Comment by larry burns — May 22, 2007 @ 3:14 pm
4
1.) To keep from getting that Homer label, I’ll say Oklahoma… mainly because I’ve been there and they have a great atmosphere with great fans
2.) Florida under Lord Vader… I mean Spurrier… All those SEC championship games we lost between the 92 and 99 games…
3.) Appalachian State… have you been to Boone?
4.) Fergie
Comment by PeterPumpkinhead — May 22, 2007 @ 3:12 pm
3
Btw, I hate Finebaum on principle, but there’s something inherently likable about a guy diagramming a play in the Wishbone.

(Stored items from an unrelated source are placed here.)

-- pv_equiv track=rewrite | github.com/BryanBradfo/interpolate-triangular-patch | cube3D_subdivised.py | get_adjacent_triangles
-- ===== SOURCE A (Python) =====
-- def get_adjacent_triangles(triangles,pointA, pointB):
--     liste_1_2 = [pointA,pointB]
--     liste_1_8 = []
--     liste_m_1_16 = []
--     for tri in triangles:
--         if pointA in tri and pointB in tri:
--             for point in tri:
--                 if point != pointA and point != pointB:
--                     liste_1_8.append(point)
--     for tri in triangles:
--         if not (pointA in tri and pointB in tri):
--             for point in liste_1_8:
--                 if (point in tri and pointA in tri):
--                     for pointtri in tri:
--                         if pointtri != point and pointtri != pointA:
--                             liste_m_1_16.append(pointtri)
--                 elif (point in tri and pointB in tri):
--                     for pointtri in tri:
--                         if pointtri != point and pointtri != pointB:
--                             liste_m_1_16.append(pointtri)
--
--     return liste_1_2,liste_1_8,liste_m_1_16
-- ===== SOURCE B (Python) =====
-- def get_adjacent_triangles(triangles, pointA, pointB):
--     # One pass classifies each triangle: collect opposite points of AB-triangles
--     # and the triangles incident to exactly one of A/B (with that anchor); then
--     # only those incident triangles are scanned.
--     opp = []
--     incident = []
--     for tri in triangles:
--         hasA = pointA in tri
--         hasB = pointB in tri
--         if hasA and hasB:
--             opp.extend(p for p in tri if p != pointA and p != pointB)
--         elif hasA:
--             incident.append((tri, pointA))
--         elif hasB:
--             incident.append((tri, pointB))
--     others = []
--     for tri, anchor in incident:
--         tset = set(tri)
--         for p in opp:
--             if p in tset:
--                 others.extend(q for q in tri if q != p and q != anchor)
--     return [pointA, pointB], opp, others
-- ===== Notes on version B (the rewrite author's own statement) =====
-- stated objective: alternative
-- what changed: Single pass classifies each triangle once (collecting opposite points of AB-triangles and an incident-triangle list with its anchor A or B), then only the incident triangles are scanned with set membership, instead of A's second full scan re-testing every triangle against every collected point.
import Mathlib
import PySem

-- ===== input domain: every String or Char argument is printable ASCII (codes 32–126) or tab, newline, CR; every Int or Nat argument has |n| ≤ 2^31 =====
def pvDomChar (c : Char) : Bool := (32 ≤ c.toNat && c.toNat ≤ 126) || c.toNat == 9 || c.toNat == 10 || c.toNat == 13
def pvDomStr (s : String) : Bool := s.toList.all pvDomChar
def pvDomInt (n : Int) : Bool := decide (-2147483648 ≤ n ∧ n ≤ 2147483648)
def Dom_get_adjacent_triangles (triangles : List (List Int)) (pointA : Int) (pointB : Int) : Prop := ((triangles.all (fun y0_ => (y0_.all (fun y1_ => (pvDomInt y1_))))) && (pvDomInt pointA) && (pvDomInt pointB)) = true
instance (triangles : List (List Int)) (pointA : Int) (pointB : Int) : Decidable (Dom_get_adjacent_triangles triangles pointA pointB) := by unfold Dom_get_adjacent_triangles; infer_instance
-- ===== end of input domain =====

-- B replaces A's second full scan over all triangles by a one-pass classification of each
-- triangle (opposite points, or incident-with-anchor), then scans only the incident triangles.

-- ===== PORT A =====
-- 'for pointtri in tri: if pointtri != x and pointtri != y: out.append(pointtri)'
def pvA_collect (tri : List Int) (x y : Int) (acc : List Int) : List Int :=
  tri.foldl (fun a2 q => if q != x && q != y then a2 ++ [q] else a2) acc

-- A's first loop (builds liste_1_8)
def pvA_opp (triangles : List (List Int)) (pA pB : Int) : List Int :=
  triangles.foldl (fun acc tri =>
    if tri.contains pA && tri.contains pB then pvA_collect tri pA pB acc else acc) []

-- body of A's second loop, for one triangle
def pvA_step2 (l8 : List Int) (pA pB : Int) (acc : List Int) (tri : List Int) : List Int :=
  if !(tri.contains pA && tri.contains pB) then
    l8.foldl (fun a2 p =>
      if tri.contains p && tri.contains pA then pvA_collect tri p pA a2
      else if tri.contains p && tri.contains pB then pvA_collect tri p pB a2
      else a2) acc
  else acc

def get_adjacent_triangles (triangles : List (List Int)) (pointA : Int) (pointB : Int) : List Int × List Int × List Int :=
  let liste_1_2 := [pointA, pointB]
  let liste_1_8 := pvA_opp triangles pointA pointB
  let liste_m_1_16 := triangles.foldl (pvA_step2 liste_1_8 pointA pointB) []
  (liste_1_2, liste_1_8, liste_m_1_16)

-- ===== PORT B =====
-- B's single classifying pass: (opp, incident triangles with their anchor)
def pvB_scan (triangles : List (List Int)) (pA pB : Int) : List Int × List (List Int × Int) :=
  triangles.foldl (fun st tri =>
    let hasA := tri.contains pA
    let hasB := tri.contains pB
    if hasA && hasB then (st.1 ++ tri.filter (fun p => p != pA && p != pB), st.2)
    else if hasA then (st.1, st.2 ++ [(tri, pA)])
    else if hasB then (st.1, st.2 ++ [(tri, pB)])
    else st) ([], [])

-- B's second loop, over the incident triangles only
def pvB_others (opp : List Int) (incident : List (List Int × Int)) : List Int :=
  incident.foldl (fun acc pr =>
    let tset : PySem.Set Int := PySem.Set.ofList pr.1
    opp.foldl (fun a2 p =>
      if tset.contains p then a2 ++ pr.1.filter (fun q => q != p && q != pr.2) else a2) acc) []

def get_adjacent_triangles_alt (triangles : List (List Int)) (pointA : Int) (pointB : Int) : List Int × List Int × List Int :=
  let st := pvB_scan triangles pointA pointB
  ([pointA, pointB], st.1, pvB_others st.1 st.2)

-- ===== PRECONDITION & SPEC =====
def Spec_get_adjacent_triangles (triangles : List (List Int)) (pointA : Int) (pointB : Int) (out : List Int × List Int × List Int) : Prop := out = get_adjacent_triangles_alt triangles pointA pointB
instance (triangles : List (List Int)) (pointA : Int) (pointB : Int) (out : List Int × List Int × List Int) : Decidable (Spec_get_adjacent_triangles triangles pointA pointB out) := by unfold Spec_get_adjacent_triangles; infer_instance

-- ===== CLAIM (what is proved, stated in full; the proofs are below) =====
def Claim_equal_get_adjacent_triangles : Prop := ∀ (triangles : List (List Int)) (pointA : Int) (pointB : Int), Dom_get_adjacent_triangles triangles pointA pointB → Spec_get_adjacent_triangles triangles pointA pointB (get_adjacent_triangles triangles pointA pointB)

-- ===== LEMMAS AND PROOFS =====

theorem pv_set_contains (t : List Int) (p : Int) :
    (PySem.Set.ofList t).contains p = t.contains p := by
  by_cases h : p ∈ t <;>
    simp [PySem.Set.mem_ofList, h]

theorem pvA_collect_eq (tri : List Int) (x y : Int) (acc : List Int) :
    pvA_collect tri x y acc = acc ++ tri.filter (fun q => q != x && q != y) := by
  unfold pvA_collect
  exact PySem.List.foldl_append_if_eq_filter _ _ _

-- the scan's first component is A's first loop
theorem pv_scan_fst (pA pB : Int) : ∀ (ts : List (List Int)) (st : List Int × List (List Int × Int)),
    (ts.foldl (fun st tri =>
      let hasA := tri.contains pA
      let hasB := tri.contains pB
      if hasA && hasB then (st.1 ++ tri.filter (fun p => p != pA && p != pB), st.2)
      else if hasA then (st.1, st.2 ++ [(tri, pA)])
      else if hasB then (st.1, st.2 ++ [(tri, pB)])
      else st) st).1
    = ts.foldl (fun acc tri =>
        if tri.contains pA && tri.contains pB then pvA_collect tri pA pB acc else acc) st.1 := by
  intro ts
  induction ts with
  | nil => intro st; rfl
  | cons tri rest ih =>
    intro st
    simp only [List.foldl_cons]
    rw [ih]
    congr 1
    by_cases hA : tri.contains pA = true <;> by_cases hB : tri.contains pB = true <;>
      simp only [hA, hB, Bool.and_self, Bool.and_true, Bool.and_false,
        if_true, pvA_collect_eq] <;> simp

theorem pvB_scan_fst (triangles : List (List Int)) (pA pB : Int) :
    (pvB_scan triangles pA pB).1 = pvA_opp triangles pA pB := by
  unfold pvB_scan pvA_opp
  exact pv_scan_fst pA pB triangles ([], [])

-- incident triangles of B's scan, as a filterMap (proof-only helper)
def pvIncident (ts : List (List Int)) (pA pB : Int) : List (List Int × Int) :=
  ts.filterMap (fun tri =>
    if tri.contains pA && tri.contains pB then none
    else if tri.contains pA then some (tri, pA)
    else if tri.contains pB then some (tri, pB)
    else none)

theorem pv_scan_snd (pA pB : Int) : ∀ (ts : List (List Int)) (st : List Int × List (List Int × Int)),
    (ts.foldl (fun st tri =>
      let hasA := tri.contains pA
      let hasB := tri.contains pB
      if hasA && hasB then (st.1 ++ tri.filter (fun p => p != pA && p != pB), st.2)
      else if hasA then (st.1, st.2 ++ [(tri, pA)])
      else if hasB then (st.1, st.2 ++ [(tri, pB)])
      else st) st).2 = st.2 ++ pvIncident ts pA pB := by
  intro ts
  induction ts with
  | nil => intro st; simp [pvIncident]
  | cons tri rest ih =>
    intro st
    simp only [List.foldl_cons]
    rw [ih]
    by_cases hA : pA ∈ tri <;> by_cases hB : pB ∈ tri <;>
      simp [pvIncident, List.filterMap_cons, hA, hB]

-- one incident triangle with anchor c: A's per-triangle body = B's per-incident body
theorem pv_step2_both (l8 : List Int) (pA pB : Int) (acc tri : List Int)
    (hA : tri.contains pA = true) (hB : tri.contains pB = true) :
    pvA_step2 l8 pA pB acc tri = acc := by
  simp only [pvA_step2, hA, hB, Bool.and_self, Bool.not_true]
  simp

theorem pv_step2_anchorA (l8 : List Int) (pA pB : Int) (acc tri : List Int)
    (hA : tri.contains pA = true) (hB : ¬ tri.contains pB = true) :
    pvA_step2 l8 pA pB acc tri
      = l8.foldl (fun a2 p => if (PySem.Set.ofList tri).contains p then
          a2 ++ tri.filter (fun q => q != p && q != pA) else a2) acc := by
  simp only [pvA_step2, hA, Bool.eq_false_iff.mpr hB, Bool.and_true,
    Bool.and_false, Bool.not_false, if_true]
  refine PySem.List.foldl_congr_mem _ _ _ _ ?_
  intro a2 p _
  rw [pv_set_contains]
  by_cases hp : tri.contains p = true <;> simp [hp, pvA_collect_eq]

theorem pv_step2_anchorB (l8 : List Int) (pA pB : Int) (acc tri : List Int)
    (hA : ¬ tri.contains pA = true) (hB : tri.contains pB = true) :
    pvA_step2 l8 pA pB acc tri
      = l8.foldl (fun a2 p => if (PySem.Set.ofList tri).contains p then
          a2 ++ tri.filter (fun q => q != p && q != pB) else a2) acc := by
  simp only [pvA_step2, hB, Bool.eq_false_iff.mpr hA, Bool.and_true, Bool.and_false,
    Bool.not_false, if_true]
  refine PySem.List.foldl_congr_mem _ _ _ _ ?_
  intro a2 p _
  rw [pv_set_contains]
  by_cases hp : tri.contains p = true <;> simp [hp, pvA_collect_eq]

theorem pv_step2_none (l8 : List Int) (pA pB : Int) (acc tri : List Int)
    (hA : ¬ tri.contains pA = true) (hB : ¬ tri.contains pB = true) :
    pvA_step2 l8 pA pB acc tri = acc := by
  simp only [pvA_step2, Bool.eq_false_iff.mpr hA, Bool.eq_false_iff.mpr hB,
    Bool.and_false, Bool.and_self, Bool.not_false, if_true]
  refine Eq.trans (PySem.List.foldl_congr_mem l8 _ (fun a2 _ => a2) acc ?_)
    (PySem.List.foldl_ignore _ _)
  intro a2 p _
  simp

-- A's second loop over all triangles = B's loop over the incident list
theorem pv_phase2 (l8 : List Int) (pA pB : Int) : ∀ (ts : List (List Int)) (acc : List Int),
    ts.foldl (pvA_step2 l8 pA pB) acc
    = (pvIncident ts pA pB).foldl (fun acc pr =>
        l8.foldl (fun a2 p =>
          if (PySem.Set.ofList pr.1).contains p then a2 ++ pr.1.filter (fun q => q != p && q != pr.2) else a2) acc) acc := by
  intro ts
  induction ts with
  | nil => intro acc; rfl
  | cons tri rest ih =>
    intro acc
    by_cases hA : tri.contains pA = true <;> by_cases hB : tri.contains pB = true
    · simp only [List.foldl_cons, pv_step2_both l8 pA pB acc tri hA hB, ih,
        pvIncident, List.filterMap_cons, hA, hB, Bool.and_self, if_true]
    · simp only [List.foldl_cons, pv_step2_anchorA l8 pA pB acc tri hA hB, ih]
      have hA' : pA ∈ tri := by simpa using hA
      have hB' : pB ∉ tri := by simpa using hB
      simp [pvIncident, hA', hB']
    · simp only [List.foldl_cons, pv_step2_anchorB l8 pA pB acc tri hA hB, ih]
      have hA' : pA ∉ tri := by simpa using hA
      have hB' : pB ∈ tri := by simpa using hB
      simp [pvIncident, hA', hB']
    · simp only [List.foldl_cons, pv_step2_none l8 pA pB acc tri hA hB, ih]
      have hA' : pA ∉ tri := by simpa using hA
      have hB' : pB ∉ tri := by simpa using hB
      simp [pvIncident, hA', hB']

-- ===== VERDICT (by name: the statement is the Claim_ definition above) =====
theorem get_adjacent_triangles_spec : Claim_equal_get_adjacent_triangles := by
  intro triangles pointA pointB _
  unfold Spec_get_adjacent_triangles get_adjacent_triangles get_adjacent_triangles_alt
  have hfst := pvB_scan_fst triangles pointA pointB
  have hsnd : (pvB_scan triangles pointA pointB).2 = pvIncident triangles pointA pointB := by
    have := pv_scan_snd pointA pointB triangles ([], [])
    simpa [pvB_scan] using this
  refine Prod.ext rfl (Prod.ext ?_ ?_)
  · simpa using hfst.symm
  · show List.foldl (pvA_step2 (pvA_opp triangles pointA pointB) pointA pointB) [] triangles
      = pvB_others (pvB_scan triangles pointA pointB).1 (pvB_scan triangles pointA pointB).2
    rw [pvB_others, hfst, hsnd, pv_phase2]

I could have said Navy at 3 as well. Cause more athletes need to pull their weight and go all Ted Williams/Pat Tillman on our enemies, and then we’d get to see Paul Johnson’s flexbone option offense at its glorious finest on national TV.
Comment by Herb — May 22, 2007 @ 3:06 pm
2
1) USC — men in loincloths and swords, plus Carroll does schedule pretty well while juggling on the unicyle
2)Louisville hasn’t had a consistent big-time rivalry over the years(Kentucky isn’t big time, nor do they cause anguish), so I’ll go with the anal-stretchings administered by Penn State in the 90’s
3)Rutgers — though I am already sick to death of Greg Schiano, another big team in the Big East is good for all, plus a NYC media market team will make us al lhat ESPN even more.
4) Mariah Carey–looks like an overinflated Christmas Elf.
Comment by jon — May 22, 2007 @ 3:04 pm
1
1) Bama - 92,000 people at the spring game? I mean, come on.
2) FSU - all the basketball beat-downs in the world can’t make up for what they did to the rest of the ACC in football in the ’90’s.
3) NC State - my Domer girlfriend’s thoughts on our program as we watched the Pack lose to a Reggie Ball QB’d team with 70,000 other people in red in the freezing cold: “it’s terrible you have such a terrible team with such great fan support.”
4) Beyonce - I didn’t use to think so, until I saw her try to dance next to Shakira.